失敗が許されないビジネスシーンでは、味の当たり外れがないという安心感は大きな強みです。
2) パッケージや洗練された演出
百貨店でのギフト対応や包装の丁寧さは、贈る側の「気が利く」印象を後押しします。
3) 相手の記憶に残りやすい
「この間いただいた○○のフィナンシェ、美味しかったね」と、話題のきっかけになることも。印象に残るブランドのお菓子は、名刺以上の効果を持ち得ます。
信頼されるブランド例を、シーン別に挙げましょう。
・初対面・商談前……「ヨックモック」シガール、「アンリ・シャルパンティエ」マドレーヌやフィナンシェ→万人に人気のお菓子。誰もが知る安定感

・年配の方へ……「豊島屋」鳩サブレー、「満月」の阿闍梨餅→老舗の威厳と信頼感
・女性ウケ・おしゃれ系……「ピエール・エルメ・パリ」や「ラデュレ」のマカロン、「ゴディバ」のチョコレート&クッキーアソートメント→パッケージも華やかで、特別感あり
・謝罪・フォロー時……「とらや」の小形羊羹、「文明堂」のカステラ巻→食べ応えがある、歴史と重厚感を感じるお菓子
■商品の「物語」まで調べておけば…
さて、信頼できるブランドのお菓子には、必ず「物語」があります。
・数百年続く老舗が守ってきた伝統

・地域の素材を活かしたこだわり

・海外で愛され続ける洗練された味わい
こうしたストーリーを手土産とともに伝えることで、会話が弾み、場の空気が和みます。

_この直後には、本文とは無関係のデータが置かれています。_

-- pv_equiv track=rewrite | github.com/Hyeonsoek/Problem-solving | BOJ/30000/3000-3999/33562/33562.py | combine_shape
-- ===== SOURCE A (Python) =====
-- def toFloor(iterable):
--     return ''.join(iterable)
--
-- def toShape(iterable):
--     values = []
--     for i in iterable:
--         if i != '--------':
--             values.append(i)
--     return ':'.join(values)
--
-- def floor_to_list(floor : str):
--     return [floor[i:i+2] for i in range(0, 8, 2)]
--
-- def is_combinable(floor1 : str, floor2 : str):
--     xx = floor_to_list(floor1)
--     yy = floor_to_list(floor2)
--     for i in range(4):
--         if xx[i] != '--' and yy[i] != '--':
--             return False
--     return True
--
-- def find_combinable_depth(n : int, floors1 : list[str], m : int, floors2 : list[str]):
--     s = n - 1
--     k = min(n, m)
--     before, length = 0, 1
--     while s >= 0:
--         for i in range(s, s + length):
--             if not is_combinable(floors1[i], floors2[i - s]):
--                 return s + 1, before
--
--         s -= 1
--         before = length
--         if length < k:
--             length += 1
--
--     return 0, length
--
-- def combine_floor(floor1 : str, floor2 : str):
--     zz = []
--     xx = floor_to_list(floor1)
--     yy = floor_to_list(floor2)
--     for i in range(4):
--         if xx[i] == '--':
--             zz.append(yy[i])
--         else:
--             zz.append(xx[i])
--
--     return toFloor(zz)
--
-- def combine_shape(shape1 : str, shape2 : str):
--     if shape1 == '' or shape2 == '':
--         return ''
--
--     floors1 = shape1.split(':')
--     floors2 = shape2.split(':')
--     floors3 = []
--
--     n = len(floors1)
--     m = len(floors2)
--
--     s, d = find_combinable_depth(n, floors1, m, floors2)
--
--     for i in range(s):
--         floors3.append(floors1[i])
--
--     for i in range(s, s + d):
--         floors3.append(combine_floor(floors1[i], floors2[i - s]))
--
--     if d < m:
--         for i in range(d, m):
--             floors3.append(floors2[i])
--     else:
--         for i in range(s + d, n):
--             floors3.append(floors1[i])
--
--     floors3 = floors3[:4]
--     return toShape(floors3)
-- ===== SOURCE B (Python) =====
-- def combine_shape(shape1: str, shape2: str):
--     # Pair-based: the colliding shifts are exactly {i - j} over conflicting floor
--     # pairs; s is 1 + the largest one (first collision from the top), d = min(n-s, m).
--     if shape1 == '' or shape2 == '':
--         return ''
--
--     floors1 = shape1.split(':')
--     floors2 = shape2.split(':')
--     n, m = len(floors1), len(floors2)
--
--     shifts = [i - j for i in range(n) for j in range(m)
--               if j <= i and any(floors1[i][2*q:2*q+2] != '--' and
--                                 floors2[j][2*q:2*q+2] != '--' for q in range(4))]
--     s = max(shifts) + 1 if shifts else 0
--     d = min(n - s, m)
--
--     merged = [''.join(floors2[i][2*q:2*q+2]
--                       if floors1[s + i][2*q:2*q+2] == '--'
--                       else floors1[s + i][2*q:2*q+2] for q in range(4))
--               for i in range(d)]
--     rest = floors2[d:] if d < m else floors1[s + d:]
--     floors3 = (floors1[:s] + merged + rest)[:4]
--     return ':'.join(f for f in floors3 if f != '--------')
-- ===== Notes on version B (the rewrite author's own statement) =====
-- stated objective: alternative
-- what changed: A finds the stacking depth with a top-down shrinking-window scan (an early-returning while loop re-testing floor windows shift by shift); B instead enumerates all conflicting floor pairs once and takes s = 1 + max{i - j} over them (0 if none), then assembles the result with slices and a single merged-floor map.
import Mathlib
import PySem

お菓子がただの「食べ物」から「話題の種」へと変わるのです。
ブランド菓子を選ぶ際には、次のポイントに気をつけましょう。
・相手の年代や嗜好に合うか

例)甘さ控えめを好む方には和菓子、若い世代には華やかな洋菓子。


・食べやすさ

職場なら個包装、家庭ならカット済みやシェアしやすい形状が便利。

・ブランドイメージと贈り手の立場

高級すぎると気を遣わせることも。適度な上質感が大切。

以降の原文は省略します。